# Cooking frozen mullet



## FishWalton (Jul 22, 2010)

There was a thread on here a good while back about freezing mullet. I remember several folks encouraged freezing mullet. Have heard all my life mullet was not fit to eat unless it was fresh, and went through life believing that.

Of course any fish taste better if cooked fresh and not from frozen stock. However back in March and June of this year I decided to freeze a small bag with water and see what it tasted like months later. 

Gave a friend the June batch this week and he said it was excellent fried. So I fried the March mullet today. It was certainly edible and not half bad. Not nearly as unpalatable as I had expected. It was not as moist as I usually cook, but this could have been because I may have cooked it a little longer.

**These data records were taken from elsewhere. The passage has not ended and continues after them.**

-- pv_equiv track=rewrite | github.com/mianzhang/DSNER | main.py | cal_metrics
-- ===== SOURCE A (Python) =====
-- def cal_metrics(pred_paths, gold_paths):
--
--     def get_name_entities(path):
--         length = len(path)
--         name_entitis = set()
--         i = 0
--         while i < length:
--             cur_tag = path[i]
--             if cur_tag.startswith('B-'):
--                 tag = cur_tag[2:]
--                 in_tag = cur_tag.replace('B', 'I')
--                 j = i + 1
--                 while j < length and path[j] == in_tag:
--                     j += 1
--                 name_entitis.add(tag + "-" + str(i) + "-" + str(j))
--                 i = j
--             else:
--                 i += 1
--         return name_entitis
--
--     tp, tp_fp, tp_fn = 0, 0, 0
--     for pred_path, gold_path in zip(pred_paths, gold_paths):
--         pred_nes = get_name_entities(pred_path)
--         gold_nes = get_name_entities(gold_path)
--         tp += len(pred_nes.intersection(gold_nes))
--         tp_fp += len(pred_nes)
--         tp_fn += len(gold_nes)
--
--     return tp, tp_fp, tp_fn
-- ===== SOURCE B (Python) =====
-- def cal_metrics(pred_paths, gold_paths):
--
--     def get_name_entities(path):
--         entities = set()
--         open_ent = None  # (in_tag, tag, start)
--         for k, t in enumerate(path):
--             if open_ent is not None:
--                 in_tag, tag, start = open_ent
--                 if t == in_tag:
--                     continue
--                 entities.add(tag + "-" + str(start) + "-" + str(k))
--                 open_ent = None
--             if t.startswith('B-'):
--                 open_ent = (t.replace('B', 'I'), t[2:], k)
--         if open_ent is not None:
--             in_tag, tag, start = open_ent
--             entities.add(tag + "-" + str(start) + "-" + str(len(path)))
--         return entities
--
--     tp, tp_fp, tp_fn = 0, 0, 0
--     for pred_path, gold_path in zip(pred_paths, gold_paths):
--         pred_nes = get_name_entities(pred_path)
--         gold_nes = get_name_entities(gold_path)
--         tp += len(pred_nes.intersection(gold_nes))
--         tp_fp += len(pred_nes)
--         tp_fn += len(gold_nes)
--     return tp, tp_fp, tp_fn
-- ===== Notes on version B (the rewrite author's own statement) =====
-- stated objective: alternative
-- what changed: get_name_entities is rewritten from A's nested while-loops (an inner scan that consumes each I-run and jumps the outer index) to a single flat enumerate pass that carries the currently-open entity (in_tag, tag, start) as state and flushes it at the end; the metrics loop is unchanged.
import Mathlib
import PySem

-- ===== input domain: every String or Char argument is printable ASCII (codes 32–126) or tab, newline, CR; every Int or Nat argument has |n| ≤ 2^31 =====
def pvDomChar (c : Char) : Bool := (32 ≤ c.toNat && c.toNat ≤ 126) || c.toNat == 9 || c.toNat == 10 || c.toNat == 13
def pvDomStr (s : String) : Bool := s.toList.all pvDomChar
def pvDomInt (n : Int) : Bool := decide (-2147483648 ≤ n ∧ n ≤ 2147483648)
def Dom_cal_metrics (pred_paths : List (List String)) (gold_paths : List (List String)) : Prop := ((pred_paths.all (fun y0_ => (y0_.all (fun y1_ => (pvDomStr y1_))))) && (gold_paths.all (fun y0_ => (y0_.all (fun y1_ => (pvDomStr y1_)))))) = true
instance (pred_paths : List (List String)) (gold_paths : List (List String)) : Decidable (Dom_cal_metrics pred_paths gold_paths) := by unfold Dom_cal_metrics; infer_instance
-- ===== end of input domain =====

-- B replaces A's nested while-loops (inner scan that consumes each I-run, then jumps the outer index)
-- by one flat pass that carries the currently-open entity as state; same return values (objective: alternative).

-- ===== PORT A =====
-- inner while of A: 'while j < length and path[j] == in_tag: j += 1' (returns final j);
-- fuel-based structural recursion: fuel = path.length always suffices since j only moves while j < length
def pvInnerA (path : List String) (in_tag : String) : Nat → Nat → Nat
  | 0, j => j
  | g + 1, j =>
    if j < path.length ∧ path.getD j "" = in_tag then pvInnerA path in_tag g (j + 1) else j

-- outer while of A's get_name_entities; fuel = path.length suffices since i strictly increases each step
def pvGoA (path : List String) : Nat → Nat → PySem.Set String → PySem.Set String
  | 0, _, s => s
  | g + 1, i, s =>
    if i < path.length then
      let cur := path.getD i ""
      if PySem.Str.startswith cur "B-" then
        let tag := PySem.Str.slice cur (some 2) none
        let in_tag := PySem.Str.replace cur "B" "I"
        let j := pvInnerA path in_tag path.length (i + 1)
        pvGoA path g j (PySem.Set.add s (tag ++ "-" ++ PySem.Int.toStr i ++ "-" ++ PySem.Int.toStr j))
      else
        pvGoA path g (i + 1) s
    else s

def pvEntitiesA (path : List String) : PySem.Set String := pvGoA path path.length 0 PySem.Set.empty

def cal_metrics (pred_paths : List (List String)) (gold_paths : List (List String)) : Int × Int × Int :=
  (pred_paths.zip gold_paths).foldl
    (fun (acc : Int × Int × Int) pg =>
      let pred_nes := pvEntitiesA pg.1
      let gold_nes := pvEntitiesA pg.2
      (acc.1 + PySem.Set.len (PySem.Set.inter pred_nes gold_nes),
       acc.2.1 + PySem.Set.len pred_nes,
       acc.2.2 + PySem.Set.len gold_nes))
    (0, 0, 0)

-- ===== PORT B =====
-- one flat pass over the path, carrying the open entity (in_tag, tag, start) as state;
-- k is the index of the head of the remaining list, the end-of-list flush uses k = len(path)
def pvScanB : List String → Nat → Option (String × String × Nat) → PySem.Set String → PySem.Set String
  | [], k, op, s =>
    match op with
    | none => s
    | some (_, tg, st) => PySem.Set.add s (tg ++ "-" ++ PySem.Int.toStr st ++ "-" ++ PySem.Int.toStr k)
  | t :: rest, k, op, s =>
    match op with
    | some (it, tg, st) =>
      if t = it then
        pvScanB rest (k + 1) (some (it, tg, st)) s
      else
        let s' := PySem.Set.add s (tg ++ "-" ++ PySem.Int.toStr st ++ "-" ++ PySem.Int.toStr k)
        if PySem.Str.startswith t "B-" then
          pvScanB rest (k + 1) (some (PySem.Str.replace t "B" "I", PySem.Str.slice t (some 2) none, k)) s'
        else
          pvScanB rest (k + 1) none s'
    | none =>
      if PySem.Str.startswith t "B-" then
        pvScanB rest (k + 1) (some (PySem.Str.replace t "B" "I", PySem.Str.slice t (some 2) none, k)) s
      else
        pvScanB rest (k + 1) none s

def pvEntitiesB (path : List String) : PySem.Set String := pvScanB path 0 none PySem.Set.empty

def cal_metrics_alt (pred_paths : List (List String)) (gold_paths : List (List String)) : Int × Int × Int :=
  (pred_paths.zip gold_paths).foldl
    (fun (acc : Int × Int × Int) pg =>
      let pred_nes := pvEntitiesB pg.1
      let gold_nes := pvEntitiesB pg.2
      (acc.1 + PySem.Set.len (PySem.Set.inter pred_nes gold_nes),
       acc.2.1 + PySem.Set.len pred_nes,
       acc.2.2 + PySem.Set.len gold_nes))
    (0, 0, 0)

-- ===== PRECONDITION & SPEC =====
def Spec_cal_metrics (pred_paths : List (List String)) (gold_paths : List (List String)) (out : Int × Int × Int) : Prop := out = cal_metrics_alt pred_paths gold_paths
instance (pred_paths : List (List String)) (gold_paths : List (List String)) (out : Int × Int × Int) : Decidable (Spec_cal_metrics pred_paths gold_paths out) := by unfold Spec_cal_metrics; infer_instance

-- ===== CLAIM (what is proved, stated in full; the proofs are below) =====
def Claim_equal_cal_metrics : Prop := ∀ (pred_paths : List (List String)) (gold_paths : List (List String)), Dom_cal_metrics pred_paths gold_paths → Spec_cal_metrics pred_paths gold_paths (cal_metrics pred_paths gold_paths)

-- ===== LEMMAS AND PROOFS =====

theorem pvInnerA_ge (path : List String) (it : String) :
    ∀ g j, j ≤ pvInnerA path it g j := by
  intro g
  induction g with
  | zero => intro j; exact le_refl j
  | succ g ih =>
    intro j
    rw [pvInnerA]
    split
    · exact le_trans (Nat.le_succ j) (ih (j + 1))
    · exact le_refl j

theorem pvInnerA_stop (path : List String) (it : String) (g j : Nat)
    (h : ¬ (j < path.length ∧ path.getD j "" = it)) : pvInnerA path it g j = j := by
  cases g with
  | zero => rfl
  | succ g => rw [pvInnerA, if_neg h]

theorem pvInnerA_fuel (path : List String) (it : String) :
    ∀ g g' j, path.length - j ≤ g → path.length - j ≤ g' →
      pvInnerA path it g j = pvInnerA path it g' j := by
  intro g
  induction g with
  | zero =>
    intro g' j hg _
    have h : ¬ (j < path.length ∧ path.getD j "" = it) := by omega
    rw [pvInnerA_stop path it 0 j h, pvInnerA_stop path it g' j h]
  | succ g ih =>
    intro g' j hg hg'
    by_cases h : j < path.length ∧ path.getD j "" = it
    · cases g' with
      | zero => omega
      | succ g' =>
        rw [pvInnerA, if_pos h, pvInnerA, if_pos h]
        exact ih g' (j + 1) (by omega) (by omega)
    · rw [pvInnerA_stop path it _ j h, pvInnerA_stop path it g' j h]

theorem pvGoA_stop (path : List String) (g i : Nat) (s : PySem.Set String)
    (h : ¬ i < path.length) : pvGoA path g i s = s := by
  cases g with
  | zero => rfl
  | succ g => rw [pvGoA, if_neg h]

theorem pvGoA_fuel (path : List String) :
    ∀ g g' i s, path.length - i ≤ g → path.length - i ≤ g' →
      pvGoA path g i s = pvGoA path g' i s := by
  intro g
  induction g with
  | zero =>
    intro g' i s hg _
    have h : ¬ i < path.length := by omega
    rw [pvGoA_stop path 0 i s h, pvGoA_stop path g' i s h]
  | succ g ih =>
    intro g' i s hg hg'
    by_cases h : i < path.length
    · cases g' with
      | zero => omega
      | succ g' =>
        rw [pvGoA, if_pos h, pvGoA, if_pos h]
        by_cases hb : PySem.Str.startswith (path.getD i "") "B-" = true
        · simp only [hb, if_true]
          have hj := pvInnerA_ge path (PySem.Str.replace (path.getD i "") "B" "I") path.length (i + 1)
          exact ih g' _ _ (by omega) (by omega)
        · simp only [hb, Bool.false_eq_true, if_false]
          exact ih g' (i + 1) s (by omega) (by omega)
    · rw [pvGoA_stop path _ i s h, pvGoA_stop path g' i s h]

-- what B's state means in terms of A's loops (fuel = path.length, always sufficient)
def pvCloseA (path : List String) (k : Nat) (op : Option (String × String × Nat)) (s : PySem.Set String) : PySem.Set String :=
  match op with
  | none => pvGoA path path.length k s
  | some (it, tg, st) =>
    let j := pvInnerA path it path.length k
    pvGoA path path.length j (PySem.Set.add s (tg ++ "-" ++ PySem.Int.toStr st ++ "-" ++ PySem.Int.toStr j))

theorem pvScanB_eq_close (path : List String) :
    ∀ n k op s, path.length - k ≤ n →
      pvScanB (path.drop k) k op s = pvCloseA path k op s := by
  intro n
  induction n with
  | zero =>
    intro k op s hn
    have hk : path.length ≤ k := by omega
    rw [List.drop_eq_nil_of_le hk]
    match op with
    | none =>
      simp only [pvScanB, pvCloseA]
      rw [pvGoA_stop path _ k s (by omega)]
    | some (it, tg, st) =>
      simp only [pvScanB, pvCloseA]
      rw [pvInnerA_stop path it _ k (by omega)]
      rw [pvGoA_stop path _ k _ (by omega)]
  | succ n ih =>
    intro k op s hn
    by_cases hk : k < path.length
    · have hdrop : path.drop k = path[k] :: path.drop (k + 1) :=
        List.drop_eq_getElem_cons hk
      have hget : path.getD k "" = path[k] := List.getD_eq_getElem path "" hk
      obtain ⟨g, hg⟩ : ∃ g, path.length = g + 1 := ⟨path.length - 1, by omega⟩
      rw [hdrop]
      match op with
      | none =>
        simp only [pvScanB]
        by_cases hb : PySem.Str.startswith path[k] "B-"
        · simp only [if_pos hb]
          rw [ih (k + 1) _ s (by omega)]
          simp only [pvCloseA]
          conv_rhs => rw [hg, pvGoA, if_pos (hg ▸ hk)]
          simp only [hget, if_pos hb]
          have hj := pvInnerA_ge path (PySem.Str.replace path[k] "B" "I") path.length (k + 1)
          rw [pvGoA_fuel path g path.length _ _ (by omega) (by omega)]
        · simp only [if_neg hb]
          rw [ih (k + 1) none s (by omega)]
          simp only [pvCloseA]
          conv_rhs => rw [hg, pvGoA, if_pos (hg ▸ hk)]
          simp only [hget, if_neg hb]
          rw [pvGoA_fuel path g path.length (k + 1) s (by omega) (by omega)]
      | some (it, tg, st) =>
        simp only [pvScanB]
        by_cases heq : path[k] = it
        · simp only [if_pos heq]
          rw [ih (k + 1) (some (it, tg, st)) s (by omega)]
          simp only [pvCloseA]
          have : pvInnerA path it path.length k = pvInnerA path it path.length (k + 1) := by
            conv_lhs => rw [hg, pvInnerA, if_pos ⟨hk, hget.trans heq⟩]
            exact pvInnerA_fuel path it g path.length (k + 1) (by omega) (by omega)
          rw [this]
        · simp only [if_neg heq]
          have hj : pvInnerA path it path.length k = k := by
            refine pvInnerA_stop path it _ k ?_
            intro h; exact heq (hget ▸ h.2)
          by_cases hb : PySem.Str.startswith path[k] "B-"
          · simp only [if_pos hb]
            rw [ih (k + 1) _ _ (by omega)]
            simp only [pvCloseA, hj]
            conv_rhs => rw [hg, pvGoA, if_pos (hg ▸ hk)]
            simp only [hget, if_pos hb]
            have hj2 := pvInnerA_ge path (PySem.Str.replace path[k] "B" "I") path.length (k + 1)
            rw [pvGoA_fuel path g path.length _ _ (by omega) (by omega)]
          · simp only [if_neg hb]
            rw [ih (k + 1) none _ (by omega)]
            simp only [pvCloseA, hj]
            conv_rhs => rw [hg, pvGoA, if_pos (hg ▸ hk)]
            simp only [hget, if_neg hb]
            rw [pvGoA_fuel path g path.length (k + 1) _ (by omega) (by omega)]
    · exact ih k op s (by omega)

theorem pvEntities_eq (path : List String) : pvEntitiesA path = pvEntitiesB path := by
  have := pvScanB_eq_close path path.length 0 none PySem.Set.empty (by omega)
  simp only [List.drop_zero] at this
  unfold pvEntitiesA pvEntitiesB
  rw [this]
  rfl

-- ===== VERDICT (by name: the statement is the Claim_ definition above) =====
theorem cal_metrics_spec : Claim_equal_cal_metrics := by
  intro pred_paths gold_paths _
  unfold Spec_cal_metrics cal_metrics cal_metrics_alt
  simp only [pvEntities_eq]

Anyway, tasted fine to me. Just wondering if any others have frozen mullet and how did it turn out when cooked

Mine was frozen in water and without skin.


----------



## Emerald Ghost (Mar 11, 2008)

I was raised the same way as you.

I do believe if you can keep the filets COLD and vacuum sealed, then they should fry up well.


----------



## GROUPERKING (Sep 28, 2011)

Some fish freeze well for a year or so if frozen properly ,but with mullet I notice a decline in flavor after 2-3 months.


----------



## FishWalton (Jul 22, 2010)

GROUPERKING said:


> Some fish freeze well for a year or so if frozen properly ,but with mullet I notice a decline in flavor after 2-3 months.



I think that was the case on the mullet I froze last March. Edible, but it wasn't up to par with much fresher. I will keep this in mind for future freezing.
Thanks


----------



## billyb (Aug 22, 2012)

I use to freeze mullet in the summer for fish fries during hunting season. Was frying some one day a few years ago at a place we had permission to hunt. Ted Mathis who was at that time mayor of Crestview drove up. He grabbed a filet and began eating it. He said you must have went mullet fishing this week because these sure taste fresh. I said yes Ted I did knowing the fish had been frozen for months.


----------



## Snagged Line (Sep 30, 2007)

billyb said:


> I use to freeze mullet in the summer for fish fries during hunting season. Was frying some one day a few years ago at a place we had permission to hunt. Ted Mathis who was at that time mayor of Crestview drove up. He grabbed a filet and began eating it. He said you must have went mullet fishing this week because these sure taste fresh. I said yes Ted I did knowing the fish had been frozen for months.






What Was I supposed to say???


----------



## FishWalton (Jul 22, 2010)

billyb said:


> I use to freeze mullet in the summer for fish fries during hunting season. Was frying some one day a few years ago at a place we had permission to hunt. Ted Mathis who was at that time mayor of Crestview drove up. He grabbed a filet and began eating it. He said you must have went mullet fishing this week because these sure taste fresh. I said yes Ted I did knowing the fish had been frozen for months.



That's interesting. I will start freezing some more often for cooking later, but won't keep them too long. 

Have always thought some restaurants probably use frozen mullet from time to time. I do know on occasion I have ordered fried mullet and a couple of times the taste was so strong I could hardly eat it. I'm thinking they were frozen for a very long time before cooking.


----------



## billyb (Aug 22, 2012)

Those were probably caught in late August or early September of that year. Me and a friend would camp at Milton the week before school started and catch hundreds. Back then the first day of schpool was later in the year than it is now. I would try to eat them within 3 months. They do develop a different taste after being froze too long.


----------